• **Work to complete**:
Transcribe exactly the lines that fall between the one holding "have hprev : ∀" and the one holding "rw [show ((2", inclusive, from the entries below.

Collected data entries:
-- pv_equiv track=rewrite | github.com/developergaurav-exe/Mastering-python | Uncommon Alphabets.py | unique_array
-- ===== SOURCE A (Python) =====
-- def unique_array(input1, input2):
--     i,total1 = 0,0
--
--     for element in input2:
--         if element in input1:
--             input1.remove(element)
--
--     for element in input1:
--         total1 += ord(element)
--
--     return (total1 - 1) % 9 + 1 if total1 > 0 else 0
-- ===== SOURCE B (Python) =====
-- # Counter-based single pass: O(n+m) instead of A's O(n*m) remove loop.
-- # Note: unlike A, B does not mutate input1 in place; equivalence is about the return value.
-- def unique_array(input1, input2):
--     need = {}
--     for e in input2:
--         need[e] = need.get(e, 0) + 1
--     total = 0
--     for ch in input1:
--         if need.get(ch, 0) > 0:
--             need[ch] = need.get(ch, 0) - 1
--         else:
--             total += ord(ch)
--     return (total - 1) % 9 + 1 if total > 0 else 0
-- ===== Notes on version B (the rewrite author's own statement) =====
-- stated objective: faster
-- what changed: Replaces the quadratic loop that repeatedly does membership test + list.remove on input1 with a hash-map multiset counter of input2 built once, then a single pass over input1 that skips counted elements and sums ords directly (B also does not mutate input1).
import Mathlib
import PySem

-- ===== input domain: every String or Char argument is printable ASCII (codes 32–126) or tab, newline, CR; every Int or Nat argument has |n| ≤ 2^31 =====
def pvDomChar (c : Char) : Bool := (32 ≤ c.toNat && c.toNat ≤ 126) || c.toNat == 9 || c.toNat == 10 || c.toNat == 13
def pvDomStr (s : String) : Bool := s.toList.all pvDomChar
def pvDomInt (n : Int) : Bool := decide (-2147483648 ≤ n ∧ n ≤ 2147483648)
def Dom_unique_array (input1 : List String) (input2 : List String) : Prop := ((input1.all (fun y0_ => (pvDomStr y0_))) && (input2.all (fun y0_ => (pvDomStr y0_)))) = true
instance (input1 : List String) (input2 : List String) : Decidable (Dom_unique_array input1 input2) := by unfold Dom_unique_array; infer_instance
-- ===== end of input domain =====

-- B replaces A's repeated membership-test + remove-first loop over input1 with a counter of
-- input2 built once and one pass over input1 (faster mechanism; B does not mutate input1 —
-- the equivalence proved here is about the return value only).


-- ===== PORT A =====
-- ord(s): exact when s has exactly one char (Pre_ guarantees that for every element ord is
-- applied to); Python raises TypeError otherwise, so those inputs are outside Pre_.
def pvOrd (s : String) : Int :=
  match s.toList with
  | [c] => (c.toNat : Int)
  | _ => 0

-- one iteration of A's first loop: `if element in input1: input1.remove(element)`
def pvRemoveStep (acc : List String) (e : String) : List String :=
  if acc.contains e then (PySem.List.remove? acc e).getD acc else acc

def unique_array (input1 : List String) (input2 : List String) : Int :=
  let input1' := input2.foldl pvRemoveStep input1
  let total1 := input1'.foldl (fun t e => t + pvOrd e) 0
  if total1 > 0 then PySem.Int.mod (total1 - 1) 9 + 1 else 0

-- ===== PORT B =====
-- one iteration of B's single pass: skip if counted, else add ord
def pvBStep (st : PySem.Dict String Int × Int) (ch : String) : PySem.Dict String Int × Int :=
  if st.1.getD ch 0 > 0 then (st.1.insert ch (st.1.getD ch 0 - 1), st.2)
  else (st.1, st.2 + pvOrd ch)

def unique_array_alt (input1 : List String) (input2 : List String) : Int :=
  let need := input2.foldl (fun d e => d.insert e (d.getD e 0 + 1)) PySem.Dict.empty
  let total := (input1.foldl pvBStep (need, 0)).2
  if total > 0 then PySem.Int.mod (total - 1) 9 + 1 else 0

-- ===== PRECONDITION & SPEC =====
-- Pre_ excludes exactly the inputs where Python A raises TypeError: some string of length ≠ 1
-- survives the removal loop (its multiplicity in input1 exceeds that in input2) and reaches ord.
def Pre_unique_array (input1 : List String) (input2 : List String) : Prop :=
  ∀ s ∈ input1, s.toList.length = 1 ∨ input1.count s ≤ input2.count s

instance (input1 : List String) (input2 : List String) : Decidable (Pre_unique_array input1 input2) := by
  unfold Pre_unique_array; infer_instance

def pvWitness_unique_array : List String × List String := (["a", "b", "c"], ["b", "x"])

def Spec_unique_array (input1 : List String) (input2 : List String) (out : Int) : Prop := out = unique_array_alt input1 input2
instance (input1 : List String) (input2 : List String) (out : Int) : Decidable (Spec_unique_array input1 input2 out) := by unfold Spec_unique_array; infer_instance

-- ===== CLAIM (what is proved, stated in full; the proofs are below) =====
def Claim_equal_unique_array : Prop := ∀ (input1 : List String) (input2 : List String), Dom_unique_array input1 input2 → Pre_unique_array input1 input2 → Spec_unique_array input1 input2 (unique_array input1 input2)

-- ===== LEMMAS AND PROOFS =====

-- B's second loop without the accumulator pair (proof-side view of pvBStep's total)
def pvB2 : List String → PySem.Dict String Int → Int
  | [], _ => 0
  | a :: l, d =>
    if d.getD a 0 > 0 then pvB2 l (d.insert a (d.getD a 0 - 1)) else pvOrd a + pvB2 l d

theorem pvB2_fold (l : List String) (d : PySem.Dict String Int) (t : Int) :
    (l.foldl pvBStep (d, t)).2 = t + pvB2 l d := by
  induction l generalizing d t with
  | nil => simp [pvB2]
  | cons a l ih =>
    simp only [List.foldl_cons, pvBStep, pvB2]
    split_ifs
    · rw [ih]
    · rw [ih]; ring

theorem pvB2_ext (l : List String) (d d' : PySem.Dict String Int)
    (h : ∀ x, d.getD x 0 = d'.getD x 0) : pvB2 l d = pvB2 l d' := by
  induction l generalizing d d' with
  | nil => rfl
  | cons a l ih =>
    simp only [pvB2, h a]
    split_ifs with hgt
    · exact ih _ _ (fun x => by
        rw [PySem.Dict.getD_insert, PySem.Dict.getD_insert]
        split_ifs with hx
        · rfl
        · exact h x)
    · exact congrArg _ (ih _ _ h)

theorem pvB2_erase (l : List String) (d : PySem.Dict String Int) (e : String)
    (h : 0 ≤ d.getD e 0) :
    pvB2 (l.erase e) d = pvB2 l (d.insert e (d.getD e 0 + 1)) := by
  induction l generalizing d with
  | nil => rfl
  | cons a l ih =>
    by_cases hae : a = e
    · subst hae
      rw [List.erase_cons_head]
      simp only [pvB2, PySem.Dict.getD_insert_self]
      rw [if_pos (by omega), PySem.Dict.insert_insert_self]
      refine (pvB2_ext l _ _ (fun x => ?_)).symm
      rw [PySem.Dict.getD_insert]
      split_ifs with hx
      · subst hx; omega
      · rfl
    · rw [List.erase_cons_tail (by simp [hae])]
      simp only [pvB2]
      rw [PySem.Dict.getD_insert_of_ne d _ _ hae]
      split_ifs with hgt
      · rw [ih _ (by rw [PySem.Dict.getD_insert_of_ne d _ _ (Ne.symm hae)]; exact h)]
        refine pvB2_ext l _ _ (fun x => ?_)
        rw [PySem.Dict.getD_insert_of_ne d _ _ (Ne.symm hae)]
        exact PySem.Dict.getD_insert_insert_comm d _ _ hae x 0
      · exact congrArg _ (ih _ h)

-- A's removal step is erase-first-occurrence (no-op when absent)
theorem pvRemoveStep_eq_erase (l : List String) (e : String) :
    pvRemoveStep l e = l.erase e := by
  unfold pvRemoveStep
  by_cases hm : e ∈ l
  · rw [if_pos (by simpa using hm), PySem.List.remove?_eq_some_erase l e hm, Option.getD_some]
  · rw [if_neg (by simpa using hm), List.erase_of_not_mem hm]

-- main bridge: A's remove loop then counting with d  =  counting with d plus input2's counts
theorem pv_main (l2 l1 : List String) (d : PySem.Dict String Int)
    (h : ∀ x, 0 ≤ d.getD x 0) :
    pvB2 (l2.foldl pvRemoveStep l1) d
      = pvB2 l1 (l2.foldl (fun d e => d.insert e (d.getD e 0 + 1)) d) := by
  induction l2 generalizing l1 d with
  | nil => rfl
  | cons e l2 ih =>
    simp only [List.foldl_cons]
    rw [ih _ d h, pvRemoveStep_eq_erase,
        pvB2_erase l1 _ e (by rw [PySem.Dict.getD_foldl_insert_add_one]; have := h e; omega)]
    refine pvB2_ext l1 _ _ (fun x => ?_)
    rw [PySem.Dict.getD_insert, PySem.Dict.getD_foldl_insert_add_one,
        PySem.Dict.getD_foldl_insert_add_one, PySem.Dict.getD_foldl_insert_add_one,
        PySem.Dict.getD_insert]
    split_ifs with hx
    · subst hx; omega
    · rfl

-- A's sum-of-ords loop equals pvB2 with the empty counter (nothing is ever skipped)
theorem pv_sum (l : List String) (t : Int) :
    l.foldl (fun t e => t + pvOrd e) t = t + pvB2 l PySem.Dict.empty := by
  induction l generalizing t with
  | nil => simp [pvB2]
  | cons a l ih =>
    simp only [List.foldl_cons, pvB2, PySem.Dict.getD_empty]
    rw [if_neg (by omega), ih]
    ring

-- ===== VERDICT (by name: the statement is the Claim_ definition above) =====
theorem unique_array_spec : Claim_equal_unique_array := by
  intro input1 input2 _ _
  unfold Spec_unique_array unique_array unique_array_alt
  have h1 : ((input2.foldl pvRemoveStep input1).foldl (fun t e => t + pvOrd e) 0)
      = (input1.foldl pvBStep
          (input2.foldl (fun d e => d.insert e (d.getD e 0 + 1)) PySem.Dict.empty, 0)).2 := by
    rw [pv_sum, pvB2_fold, zero_add, zero_add,
        pv_main input2 input1 PySem.Dict.empty (fun x => by simp [PySem.Dict.getD_empty])]
  simp only [h1]
theorem diagB (d R : Nat) (prev : List Int) (hd : 2 ≤ d) (hdR : d ≤ R)
    (hprev : ∀ a, 1 ≤ a → a ≤ d - 2 → bGet prev a = P a (d - 1 - a)) (a : Nat)
    (ha1 : 1 ≤ a) (ha2 : a ≤ d - 1) :
    bGet ((PySem.List.pyRange 1 (d : Int) 1).foldl
      (fun cur i =>
        bSet cur i.toNat
          (if i = 1 ∧ (d : Int) - i = 1 then 1
           else if i = 1 then mod_divide 1 (fact_mod ((d : Int) - i))
           else if (d : Int) - i = 1 then mod_divide 1 (fact_mod i)
           else mod_add (mod_multiply (bGet prev (i.toNat - 1)) (mod_divide ((d : Int) - i) ((d : Int) - 1)))
                        (mod_multiply (bGet prev i.toNat) (mod_divide i ((d : Int) - 1)))))
      (List.replicate R 0)) a = P a (d - a) := by
  obtain ⟨-, hg⟩ := foldWrite
    (fun i => (if i = 1 ∧ (d : Int) - i = 1 then 1
      else if i = 1 then mod_divide 1 (fact_mod ((d : Int) - i))
      else if (d : Int) - i = 1 then mod_divide 1 (fact_mod i)
      else mod_add (mod_multiply (bGet prev (i.toNat - 1)) (mod_divide ((d : Int) - i) ((d : Int) - 1)))
                   (mod_multiply (bGet prev i.toNat) (mod_divide i ((d : Int) - 1)))))
    d (List.replicate R 0) (by simp; omega)
  rw [hg a, if_pos ⟨ha1, by omega⟩]
  simp only [Int.toNat_natCast]
  by_cases ha : a = 1
  · subst ha
    simp only [Nat.cast_one]
    by_cases hd2 : d = 2
    · subst hd2
      rw [if_pos ⟨trivial, by norm_num⟩]
      norm_num [P_one_one]
    · rw [if_neg (by simp; omega), if_pos trivial, P_one (d - 1) (by omega),
        show ((d - 1 : Nat) : Int) = (d : Int) - 1 by omega]
  · by_cases hda : a = d - 1
    · rw [if_neg (by omega), if_neg (by omega), if_pos (by omega),
        show d - a = 1 by omega, P_one' a (by omega)]
    · rw [if_neg (by omega), if_neg (by omega), if_neg (by omega),
        P_rec a (d - a) (by omega) (by omega),
        hprev (a - 1) (by omega) (by omega), hprev a ha1 (by omega),
        show d - 1 - (a - 1) = d - a by omega, show d - 1 - a = d - a - 1 by omega,
        show ((d - a : Nat) : Int) = (d : Int) - (a : Int) by omega,
        show ((a : Nat) : Int) + ((d : Int) - (a : Int)) - 1 = (d : Int) - 1 by ring]

theorem outerB (R : Nat) : ∀ n : Nat, 3 ≤ n → n ≤ R + 1 → ∀ a : Nat, 1 ≤ a → a ≤ n - 2 →
    bGet ((PySem.List.pyRange 2 (n : Int) 1).foldl
      (fun prev d =>
        (PySem.List.pyRange 1 d 1).foldl
          (fun cur i =>
            bSet cur i.toNat
              (if i = 1 ∧ d - i = 1 then 1
               else if i = 1 then mod_divide 1 (fact_mod (d - i))
               else if d - i = 1 then mod_divide 1 (fact_mod i)
               else mod_add (mod_multiply (bGet prev (i.toNat - 1)) (mod_divide (d - i) (d - 1)))
                            (mod_multiply (bGet prev i.toNat) (mod_divide i (d - 1)))))
          (List.replicate R 0))
      (List.replicate R 0)) a = P a ((n - 1) - a) := by
  intro n
  induction n with
  | zero => intro h3; omega
  | succ n ih =>
    intro h3 hnR a ha1 ha2
    by_cases hn3 : 3 ≤ n
    · rw [show ((n + 1 : Nat) : Int) = (n : Int) + 1 by push_cast; ring,
        PySem.List.pyRange_one_succ_right (by exact_mod_cast (by omega : (2 : Int) ≤ (n : Int))),
        List.foldl_append]
      simp only [List.foldl_cons, List.foldl_nil]
      have hprev : ∀ b, 1 ≤ b → b ≤ n - 2 → _ := fun b hb1 hb2 => ih hn3 (by omega) b hb1 hb2
      rw [show n + 1 - 1 - a = n - a by omega]
      exact diagB n R _ (by omega) (by omega) hprev a ha1 (by omega)
    · have hn2 : n = 2 := by omega
      subst hn2
      rw [show ((2 + 1 : Nat) : Int) = (2 : Int) + 1 by norm_num,
        PySem.List.pyRange_one_succ_right (by norm_num), PySem.List.pyRange_one_eq_nil le_rfl,
        List.nil_append, List.foldl_cons, List.foldl_nil]
      have ha : a = 1 := by omega
      subst ha
      have h := diagB 2 R (List.replicate R 0) le_rfl (by omega)
        (fun b hb1 hb2 => absurd hb2 (by omega)) 1 le_rfl le_rfl
      exact_mod_cast h

theorem bDiag_spec (t : Int) (ht : 2 ≤ t) (a : Nat)
    (ha1 : 1 ≤ a) (ha2 : (a : Int) ≤ t - 1) :
    bGet (bDiag t) a = P a (t.toNat - a) := by
  have hN : (((t + 1).toNat : Nat) : Int) = t + 1 := Int.toNat_of_nonneg (by omega)
  have h := outerB (t + 1).toNat (t + 1).toNat (by omega) (by omega) a ha1 (by omega)
  rw [show (t + 1).toNat - 1 - a = t.toNat - a by omega] at h
  unfold bDiag
  rw [show PySem.List.pyRange 2 (t + 1) 1 =
    PySem.List.pyRange 2 (((t + 1).toNat : Nat) : Int) 1 by rw [hN]]
  exact h

-- ---- final equality ----

theorem main_eq (t : Int) (ht : 2 ≤ t) : calc_variance t = calc_variance_alt t := by
  unfold calc_variance calc_variance_alt
  apply PySem.List.foldl_congr_mem
  intro acc y hy
  rw [PySem.List.mem_pyRange_iff_of_pos (by norm_num)] at hy
  obtain ⟨h1, h2, c, hc⟩ := hy
  have hk1 : PySem.Int.floordiv (t + y) 2 = c + 1 := by
    rw [PySem.Int.floordiv_eq_iff_of_pos (by norm_num)]; omega
  have hk2 : PySem.Int.floordiv (t - y) 2 = t - (c + 1) := by
    rw [PySem.Int.floordiv_eq_iff_of_pos (by norm_num)]; omega
  simp only [hk1, hk2]
  rw [aFill_spec t ht (c + 1).toNat (t - (c + 1)).toNat (by omega) (by omega) (by omega) (by omega),
    bDiag_spec t ht (c + 1).toNat (by omega) (by omega),
    show (t - (c + 1)).toNat = t.toNat - (c + 1).toNat by omega, pow_two]

-- ===== VERDICT (by name: the statement is the Claim_ definition above) =====
theorem calc_variance_spec : Claim_equal_calc_variance := by
  intro t _ hpre
  unfold Spec_calc_variance
  exact main_eq t hpre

• **Response**:
      have hprev : ∀ b, 1 ≤ b → b ≤ n - 2 → _ := fun b hb1 hb2 => ih hn3 (by omega) b hb1 hb2
      rw [show n + 1 - 1 - a = n - a by omega]
      exact diagB n R _ (by omega) (by omega) hprev a ha1 (by omega)
    · have hn2 : n = 2 := by omega
      subst hn2
      rw [show ((2 + 1 : Nat) : Int) = (2 : Int) + 1 by norm_num,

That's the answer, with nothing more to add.